I was always told to simply substitute the word ‘figures’ for ‘data’ if you wanted to explain the word. Not sure if that’s correct or if it helps. Let us not forget though that English is one of very few languages that actually doesn’t have rules set down. People forget that, but it’s a fact. You may see ‘how to say/pronounce/write’ etc. in a book on grammar, but it’s just the author’s guide – it isn’t law. English came about on the very fact that it adapts and changes. Only two decades ago people wrote “developement”, which has changed to “development”. And it’s perfectly okay to split an infinitive! I’ll take anyone outside who says it isn’t.
PeterW,
nominative singular: datum
genitive singular: dati
dative singular: dato
accusative singular: datum
ablative singular: dato
nominative plural: data
genitive plural: datorum
dative plural: datis
accusative plural: data
ablative plural: datis
…Catholic school made me do it!
Smokey-
Looks like you were forced to wear an ablative habit and neuter some nouns with a dull rhetorical knife.
Maybe someone brought this up in one of the nearly 100 comments but have a look at this on cryosphere.
Look at the Sea of Okhotsk. It looks like the ice disappeared there overnight in the graphics.
Jørgen F. (13:04:06) :
“Walt Meier (12:06:13) :
I’m not sure why you think things like this are worth blogging about. Data is not perfect, especially near real-time data. That’s not news.”
Oh no – it’s just a graph used for world politics, reallocation of billions of tax dollars/euros, closure of power plants etc. – who cares if you mess up data some times.

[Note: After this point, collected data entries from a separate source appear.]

-- pv_equiv track=rewrite | github.com/pypi-data/pypi-code-130 | wwpdb.apps.seqmodule/wwpdb.apps.seqmodule-0.24.tar.gz/wwpdb/apps/seqmodule/control/SummaryView_v2.py | __checkPolyAlaAssignment
-- ===== SOURCE A (Python) =====
-- def __checkPolyAlaAssignment(seqAuth):
--     """Check if the sequence contains 10 or more consecutive ALA residues"""
--     has_consecutive_ALA = False
--     count = 0
--     for seqTupL in seqAuth:
--         if seqTupL[0] == "ALA":
--             count += 1
--         else:
--             if count > 9:
--                 has_consecutive_ALA = True
--             #
--             count = 0
--         #
--     #
--     if count > 9:
--         has_consecutive_ALA = True
--     #
--     if count == len(seqAuth):
--         return 1
--     elif has_consecutive_ALA:
--         return 2
--     #
--     return 0
-- ===== SOURCE B (Python) =====
-- def __checkPolyAlaAssignment(seqAuth):
--     """Check if the sequence contains 10 or more consecutive ALA residues"""
--     keys = [seqTupL[0] == "ALA" for seqTupL in seqAuth]
--     if all(keys):
--         return 1
--     # run-length encode the key sequence, built back-to-front
--     runs = []
--     for k in reversed(keys):
--         if runs and runs[0][0] == k:
--             runs[0] = (k, runs[0][1] + 1)
--         else:
--             runs.insert(0, (k, 1))
--     best = 0
--     for k, n in runs:
--         if k:
--             best = max(best, n)
--     return 2 if best >= 10 else 0
-- ===== Notes on version B (the rewrite author's own statement) =====
-- stated objective: alternative
-- what changed: replaces A's counter-with-reset loop and count==len quirk check by an all()-early-return plus an explicit run-length encoding of the ALA/non-ALA key sequence with a max over ALA run lengths
import Mathlib
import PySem

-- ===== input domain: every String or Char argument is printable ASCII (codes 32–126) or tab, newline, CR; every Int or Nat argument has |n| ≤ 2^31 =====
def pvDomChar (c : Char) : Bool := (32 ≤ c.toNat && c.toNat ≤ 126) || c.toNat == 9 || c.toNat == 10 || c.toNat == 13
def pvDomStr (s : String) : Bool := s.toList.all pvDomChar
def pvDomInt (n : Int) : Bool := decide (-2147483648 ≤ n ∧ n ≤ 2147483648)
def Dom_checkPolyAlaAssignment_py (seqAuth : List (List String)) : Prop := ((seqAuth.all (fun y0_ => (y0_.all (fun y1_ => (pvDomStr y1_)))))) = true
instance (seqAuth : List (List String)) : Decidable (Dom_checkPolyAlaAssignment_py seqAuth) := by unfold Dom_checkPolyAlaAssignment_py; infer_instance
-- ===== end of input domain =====

-- B replaces A's counter-with-reset loop by an all() early return plus an explicit
-- run-length encoding of the ALA-key sequence with a max over ALA run lengths (alternative, same cost).

-- ===== PORT A =====
-- seqTupL[0] is PySem.List.pyGet?; Pre_ excludes the empty inner lists on which Python raises
-- IndexError, so the .getD "" default is never reached on admitted inputs.
def checkPolyAlaAssignment_py (seqAuth : List (List String)) : Int :=
  let st := seqAuth.foldl
    (fun (p : Bool × Int) seqTupL =>
      if ((PySem.List.pyGet? seqTupL 0).getD "") == "ALA" then (p.1, p.2 + 1)
      else ((if p.2 > 9 then true else p.1), (0 : Int)))
    (false, 0)
  let has : Bool := if st.2 > 9 then true else st.1
  if st.2 = (seqAuth.length : Int) then 1
  else if has then 2
  else 0

-- ===== PORT B =====
-- run-length encoding of the key list, built back-to-front (Source B's reversed-insert loop = foldr)
def pvRuns : List Bool → List (Bool × Int)
  | [] => []
  | k :: t =>
    match pvRuns t with
    | (k', n) :: r => if k = k' then (k, n + 1) :: r else (k, 1) :: (k', n) :: r
    | [] => [(k, 1)]

def checkPolyAlaAssignment_py_alt (seqAuth : List (List String)) : Int :=
  let keys := seqAuth.map (fun seqTupL => ((PySem.List.pyGet? seqTupL 0).getD "") == "ALA")
  if keys.all (fun k => k) then 1
  else
    let best := (pvRuns keys).foldl (fun b p => if p.1 then max b p.2 else b) (0 : Int)
    if best ≥ 10 then 2 else 0

-- ===== PRECONDITION & SPEC =====
-- Pre_ excludes exactly the inputs containing an empty inner list, on which Python A (and B)
-- raise IndexError at seqTupL[0].
def Pre_checkPolyAlaAssignment_py (seqAuth : List (List String)) : Prop :=
  ∀ l ∈ seqAuth, l ≠ []
instance (seqAuth : List (List String)) : Decidable (Pre_checkPolyAlaAssignment_py seqAuth) := by
  unfold Pre_checkPolyAlaAssignment_py; infer_instance
def pvWitness_checkPolyAlaAssignment_py : List (List String) := [["ALA"], ["GLY"]]

def Spec_checkPolyAlaAssignment_py (seqAuth : List (List String)) (out : Int) : Prop := out = checkPolyAlaAssignment_py_alt seqAuth
instance (seqAuth : List (List String)) (out : Int) : Decidable (Spec_checkPolyAlaAssignment_py seqAuth out) := by unfold Spec_checkPolyAlaAssignment_py; infer_instance

-- ===== CLAIM (what is proved, stated in full; the proofs are below) =====
def Claim_equal_checkPolyAlaAssignment_py : Prop := ∀ (seqAuth : List (List String)), Dom_checkPolyAlaAssignment_py seqAuth → Pre_checkPolyAlaAssignment_py seqAuth → Spec_checkPolyAlaAssignment_py seqAuth (checkPolyAlaAssignment_py seqAuth)

-- ===== LEMMAS AND PROOFS =====

-- A's loop, as structural recursion over the key list
def pvLoopA : List Bool → Bool → Int → Bool × Int
  | [], h, c => (h, c)
  | k :: t, h, c =>
    if k then pvLoopA t h (c + 1) else pvLoopA t (if c > 9 then true else h) 0

theorem pvLoopA_eq_foldl (ks : List Bool) (h : Bool) (c : Int) :
    ks.foldl (fun (p : Bool × Int) k =>
      if k then (p.1, p.2 + 1) else ((if p.2 > 9 then true else p.1), (0 : Int))) (h, c)
      = pvLoopA ks h c := by
  induction ks generalizing h c with
  | nil => rfl
  | cons k t ih =>
    cases k
    · exact ih (if c > 9 then true else h) 0
    · exact ih h (c + 1)

theorem pvLoopA_snd_le (ks : List Bool) (h : Bool) (c : Int) (hc : 0 ≤ c) :
    (pvLoopA ks h c).2 ≤ c + ks.length := by
  induction ks generalizing h c with
  | nil => simp [pvLoopA]
  | cons k t ih =>
    cases k
    · have h1 := ih (if c > 9 then true else h) 0 le_rfl
      have h2 : (pvLoopA (false :: t) h c).2 = (pvLoopA t (if c > 9 then true else h) 0).2 := rfl
      rw [h2]
      simp only [List.length_cons]
      push_cast
      omega
    · have h1 := ih h (c + 1) (by omega)
      have h2 : (pvLoopA (true :: t) h c).2 = (pvLoopA t h (c + 1)).2 := rfl
      rw [h2]
      simp only [List.length_cons]
      push_cast at h1 ⊢
      omega

theorem pvLoopA_count_iff (ks : List Bool) (h : Bool) (c : Int) (hc : 0 ≤ c) :
    ((pvLoopA ks h c).2 = c + ks.length) ↔ ks.all (fun k => k) = true := by
  induction ks generalizing h c with
  | nil => simp [pvLoopA]
  | cons k t ih =>
    cases k
    · have h2 : (pvLoopA (false :: t) h c).2 = (pvLoopA t (if c > 9 then true else h) 0).2 := rfl
      have hle := pvLoopA_snd_le t (if c > 9 then true else h) 0 le_rfl
      rw [h2]
      simp only [List.all_cons, Bool.false_and, List.length_cons]
      push_cast at hle ⊢
      constructor
      · intro he; omega
      · intro he; cases he
    · have h2 : (pvLoopA (true :: t) h c).2 = (pvLoopA t h (c + 1)).2 := rfl
      rw [h2]
      simp only [List.all_cons, Bool.true_and, List.length_cons]
      rw [← ih h (c + 1) (by omega)]
      push_cast
      constructor <;> intro he <;> omega

-- max run length of true-keys, with the current run extended by c
def pvMrun : List Bool → Int → Int
  | [], c => c
  | k :: t, c => if k then pvMrun t (c + 1) else max c (pvMrun t 0)

theorem pvLoopA_has (ks : List Bool) (h : Bool) (c : Int) :
    (if (pvLoopA ks h c).2 > 9 then true else (pvLoopA ks h c).1)
      = (h || decide (pvMrun ks c > 9)) := by
  induction ks generalizing h c with
  | nil =>
    simp only [pvLoopA, pvMrun]
    by_cases hcc : c > 9 <;> simp [hcc]
  | cons k t ih =>
    cases k
    · have h2 : pvLoopA (false :: t) h c = pvLoopA t (if c > 9 then true else h) 0 := rfl
      have h3 : pvMrun (false :: t) c = max c (pvMrun t 0) := rfl
      rw [h2, h3, ih (if c > 9 then true else h) 0]
      by_cases hcc : c > 9 <;> simp [hcc]
    · have h2 : pvLoopA (true :: t) h c = pvLoopA t h (c + 1) := rfl
      have h3 : pvMrun (true :: t) c = pvMrun t (c + 1) := rfl
      rw [h2, h3, ih h (c + 1)]

def pvMaxT (b : Int) (l : List (Bool × Int)) : Int :=
  l.foldl (fun b p => if p.1 then max b p.2 else b) b

theorem pvMaxT_cons (b : Int) (p : Bool × Int) (l : List (Bool × Int)) :
    pvMaxT b (p :: l) = pvMaxT (if p.1 then max b p.2 else b) l := rfl

theorem pvMaxT_max (l : List (Bool × Int)) (b c : Int) :
    pvMaxT (max b c) l = max b (pvMaxT c l) := by
  induction l generalizing b c with
  | nil => simp [pvMaxT]
  | cons p r ih =>
    rw [pvMaxT_cons, pvMaxT_cons]
    by_cases hp : p.1 = true
    · rw [if_pos hp, if_pos hp, max_assoc, ih]
    · rw [if_neg hp, if_neg hp, ih]

theorem pvMaxT_false (b n : Int) (l : List (Bool × Int)) :
    pvMaxT b ((false, n) :: l) = pvMaxT b l := rfl

theorem pvMaxT_true (n : Int) (l : List (Bool × Int)) (hn : 0 ≤ n) :
    pvMaxT 0 ((true, n) :: l) = max n (pvMaxT 0 l) := by
  have h : pvMaxT 0 ((true, n) :: l) = pvMaxT (max 0 n) l := rfl
  rw [h, show max (0 : Int) n = max n 0 by omega, pvMaxT_max]

theorem pvRuns_pos (ks : List Bool) : ∀ p ∈ pvRuns ks, 1 ≤ p.2 := by
  induction ks with
  | nil => simp [pvRuns]
  | cons k t ih =>
    intro p hp
    simp only [pvRuns] at hp
    rcases hr : pvRuns t with _ | ⟨⟨k', n⟩, r⟩ <;> rw [hr] at hp
    · change p ∈ [(k, 1)] at hp
      simp only [List.mem_singleton] at hp
      rw [hp]
    · change p ∈ (if k = k' then (k, n + 1) :: r else (k, 1) :: (k', n) :: r) at hp
      have hn : 1 ≤ n := by
        simpa using ih (k', n) (by rw [hr]; exact List.mem_cons_self ..)
      by_cases hkk : k = k'
      · rw [if_pos hkk] at hp
        rcases List.mem_cons.mp hp with hp | hp
        · rw [hp]; show 1 ≤ n + 1; omega
        · exact ih p (by rw [hr]; exact List.mem_cons_of_mem _ hp)
      · rw [if_neg hkk] at hp
        rcases List.mem_cons.mp hp with hp | hp
        · rw [hp]
        · rcases List.mem_cons.mp hp with hp | hp
          · rw [hp]; exact hn
          · exact ih p (by rw [hr]; exact List.mem_cons_of_mem _ hp)

theorem pvMaxT_nonneg (l : List (Bool × Int)) (b : Int) (hb : 0 ≤ b) : 0 ≤ pvMaxT b l := by
  induction l generalizing b with
  | nil => simpa [pvMaxT]
  | cons p r ih =>
    rw [pvMaxT_cons]
    by_cases hp : p.1 = true
    · rw [if_pos hp]; exact ih _ (le_trans hb (le_max_left _ _))
    · rw [if_neg hp]; exact ih _ hb

theorem pvMrun_eq_runs (ks : List Bool) (c : Int) (hc : 0 ≤ c) :
    pvMrun ks c =
      match pvRuns ks with
      | (true, n) :: r => max (c + n) (pvMaxT 0 r)
      | l => max c (pvMaxT 0 l) := by
  induction ks generalizing c with
  | nil => simp [pvMrun, pvRuns, pvMaxT, max_eq_left hc]
  | cons k t ih =>
    have hpos := pvRuns_pos t
    cases k
    · have h3 : pvMrun (false :: t) c = max c (pvMrun t 0) := rfl
      rw [h3, ih 0 le_rfl]
      rcases hr : pvRuns t with _ | ⟨⟨k', n⟩, r⟩
      · simp [pvRuns, hr, pvMaxT]
      · have hn : 1 ≤ n := by
          simpa using hpos (k', n) (by rw [hr]; exact List.mem_cons_self ..)
        have hnn := pvMaxT_nonneg r 0 le_rfl
        cases k'
        · have hpr : pvRuns (false :: t) = (false, n + 1) :: r := by simp [pvRuns, hr]
          rw [hpr]
          show max c (max 0 (pvMaxT 0 ((false, n) :: r))) = max c (pvMaxT 0 ((false, n + 1) :: r))
          rw [pvMaxT_false, pvMaxT_false, max_eq_right hnn]
        · have hpr : pvRuns (false :: t) = (false, 1) :: (true, n) :: r := by simp [pvRuns, hr]
          have ht := pvMaxT_true n r (by omega)
          rw [hpr]
          show max c (max (0 + n) (pvMaxT 0 r)) = max c (pvMaxT 0 ((false, 1) :: (true, n) :: r))
          rw [pvMaxT_false, ht, zero_add]
    · have h3 : pvMrun (true :: t) c = pvMrun t (c + 1) := rfl
      rw [h3, ih (c + 1) (by omega)]
      rcases hr : pvRuns t with _ | ⟨⟨k', n⟩, r⟩
      · have hpr : pvRuns (true :: t) = [(true, 1)] := by simp [pvRuns, hr]
        rw [hpr]
      · have hn : 1 ≤ n := by
          simpa using hpos (k', n) (by rw [hr]; exact List.mem_cons_self ..)
        cases k'
        · have hpr : pvRuns (true :: t) = (true, 1) :: (false, n) :: r := by simp [pvRuns, hr]
          rw [hpr]
        · have hpr : pvRuns (true :: t) = (true, n + 1) :: r := by simp [pvRuns, hr]
          rw [hpr]
          show max (c + 1 + n) (pvMaxT 0 r) = max (c + (n + 1)) (pvMaxT 0 r)
          ring_nf

theorem pvMrun_zero (ks : List Bool) :
    pvMrun ks 0 = pvMaxT 0 (pvRuns ks) := by
  rw [pvMrun_eq_runs ks 0 le_rfl]
  rcases hr : pvRuns ks with _ | ⟨⟨k, n⟩, r⟩
  · simp [pvMaxT]
  · have hn : 1 ≤ n := by
      simpa using pvRuns_pos ks (k, n) (by rw [hr]; exact List.mem_cons_self ..)
    cases k
    · show max 0 (pvMaxT 0 ((false, n) :: r)) = pvMaxT 0 ((false, n) :: r)
      rw [pvMaxT_false]
      exact max_eq_right (pvMaxT_nonneg r 0 le_rfl)
    · show max (0 + n) (pvMaxT 0 r) = pvMaxT 0 ((true, n) :: r)
      rw [pvMaxT_true n r (by omega), zero_add]

-- ===== VERDICT (by name: the statement is the Claim_ definition above) =====
theorem checkPolyAlaAssignment_py_spec : Claim_equal_checkPolyAlaAssignment_py := by
  intro seqAuth _ _
  unfold Spec_checkPolyAlaAssignment_py checkPolyAlaAssignment_py checkPolyAlaAssignment_py_alt
  simp only []
  have hfold : seqAuth.foldl
      (fun (p : Bool × Int) seqTupL =>
        if ((PySem.List.pyGet? seqTupL 0).getD "") == "ALA" then (p.1, p.2 + 1)
        else ((if p.2 > 9 then true else p.1), (0 : Int)))
      (false, 0)
      = pvLoopA (seqAuth.map (fun seqTupL => ((PySem.List.pyGet? seqTupL 0).getD "") == "ALA")) false 0 := by
    rw [← pvLoopA_eq_foldl, List.foldl_map]
  rw [hfold]
  set ks := seqAuth.map (fun seqTupL => ((PySem.List.pyGet? seqTupL 0).getD "") == "ALA") with hks
  have hlen : (ks.length : Int) = (seqAuth.length : Int) := by simp [hks]
  by_cases hall : ks.all (fun k => k) = true
  · have hc : (pvLoopA ks false 0).2 = (seqAuth.length : Int) := by
      rw [← hlen]
      have := (pvLoopA_count_iff ks false 0 le_rfl).mpr hall
      omega
    rw [if_pos hc, if_pos hall]
  · have hc : (pvLoopA ks false 0).2 ≠ (seqAuth.length : Int) := by
      rw [← hlen]
      intro h
      exact hall ((pvLoopA_count_iff ks false 0 le_rfl).mp (by omega))
    have hhas := pvLoopA_has ks false 0
    rw [pvMrun_zero] at hhas
    simp only [pvMaxT] at hhas
    rw [if_neg hc, if_neg hall, hhas]
    simp only [Bool.false_or, decide_eq_true_eq]
    split_ifs with h1 h2 <;> omega
-- pv_equiv track=rewrite | github.com/Nux1232/Stacking-Cups | test_structures.py | calc
-- ===== SOURCE A (Python) =====
-- def calc(p):
--     T = {}
--     B = {}
--     for i, cup in enumerate(p):
--         max_B = 0
--         max_T = 0
--         for j in range(i):
--             if cup < p[j]:
--                 max_B = max(max_B, B[p[j]] + 1)
--             else:
--                 max_T = max(max_T, T[p[j]])
--         B[cup] = max(max_B, max_T)
--         T[cup] = B[cup] + 2*cup - 1
--     return max(T.values())
-- ===== SOURCE B (Python) =====
-- def calc(p):
--     # Coordinate-compress the cup values, then answer each step's two
--     # range-maximum queries (max B over values > cup, max T over values <= cup)
--     # with two iterative max segment trees instead of a scan over earlier items.
--     # The B tree stores B[v] + 1 and the T tree stores T[v] at leaf idx[v];
--     # queries start from 0, matching the 0-initialised running maxima.
--     vals = sorted(set(p))
--     m = len(vals)
--     idx = {v: i for i, v in enumerate(vals)}
--     treeB = [0] * (2 * m)
--     treeT = [0] * (2 * m)
--
--     def update(tree, i, x):
--         i += m
--         tree[i] = x
--         i //= 2
--         while i >= 1:
--             tree[i] = max(tree[2 * i], tree[2 * i + 1])
--             i //= 2
--
--     def query(tree, l, r):
--         res = 0
--         l += m
--         r += m
--         while l < r:
--             if l % 2 == 1:
--                 res = max(res, tree[l])
--                 l += 1
--             if r % 2 == 1:
--                 r -= 1
--                 res = max(res, tree[r])
--             l //= 2
--             r //= 2
--         return res
--
--     for cup in p:
--         k = idx[cup]
--         b = max(query(treeB, k + 1, m), query(treeT, 0, k + 1))
--         update(treeB, k, b + 1)
--         update(treeT, k, b + 2 * cup - 1)
--     return max(treeT[m + i] for i in range(m))
-- ===== Notes on version B (the rewrite author's own statement) =====
-- stated objective: faster
-- what changed: B coordinate-compresses the cup values and replaces A's inner scan over all earlier indices by two point-update/range-max iterative segment trees (one for B over values > cup, one for T over values <= cup), turning each step into O(log n) queries.
-- outside the precondition, e.g. on calc([]): A raises ValueError, B raises ValueError
import Mathlib
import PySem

Don’t exaggerate, as they point out on the site the monthly data are checked and QC’d whereas the daily data are subject to errors. The NSIDC data are the only ones that I follow that use the SSM/I sensor rather than the ASMR-E (the CT comparison data do too, which often gets some all agitated on here). Missing swathes occur on both which is why having the two systems is a good crosscheck.
“I’m not sure why you think things like this are worth blogging about. Data is not perfect, especially near real-time data. That’s not news.”
Maybe it’s not news but could it fit in one of these other categories?
“…puzzling things in life, nature, science, weather, climate change, (or)technology…”
I think a QC problem at NSIDC fits quite well in all of those, includings news for that matter.
This is a blog. Anything whatsoever that the writer of the blog wants to post is perfectly alright.
How much more gracious would it have been to say, “Thanks, Anthony, for bringing this to our attention. It will be fixed shortly.”?
Now Dr. Meiers curt answer is likely to be the subject of a blog out there somewhere.
Why is it that the mistakes always seem to under-estimate ice extent (or over-estimate temperature)?
Would it be that results from mistakes in the opposite direction are minutely scrutinised and corrected prior to publication; whereas the error-stricken results picked up on this site, by Climate Audit and others, have received no such scrutiny in the unseemly haste to make them public?
Moderator, is this one-liner to far off-topic?
“If we can recall bad peanut butter, why can’t we also recall a Nobel Prize?”
I contacted Ron Goodson at Environment Canada, Edmonton office. He assured me that there has been no break-up what-so-ever of Hudson Bay ice. He looked at the 2-16-2009 image posted as NSIDC and suggested that there algorithm for translation of satellite image date to ice coverage may be at fault. There has been some low cloud coverage in the Hudson region.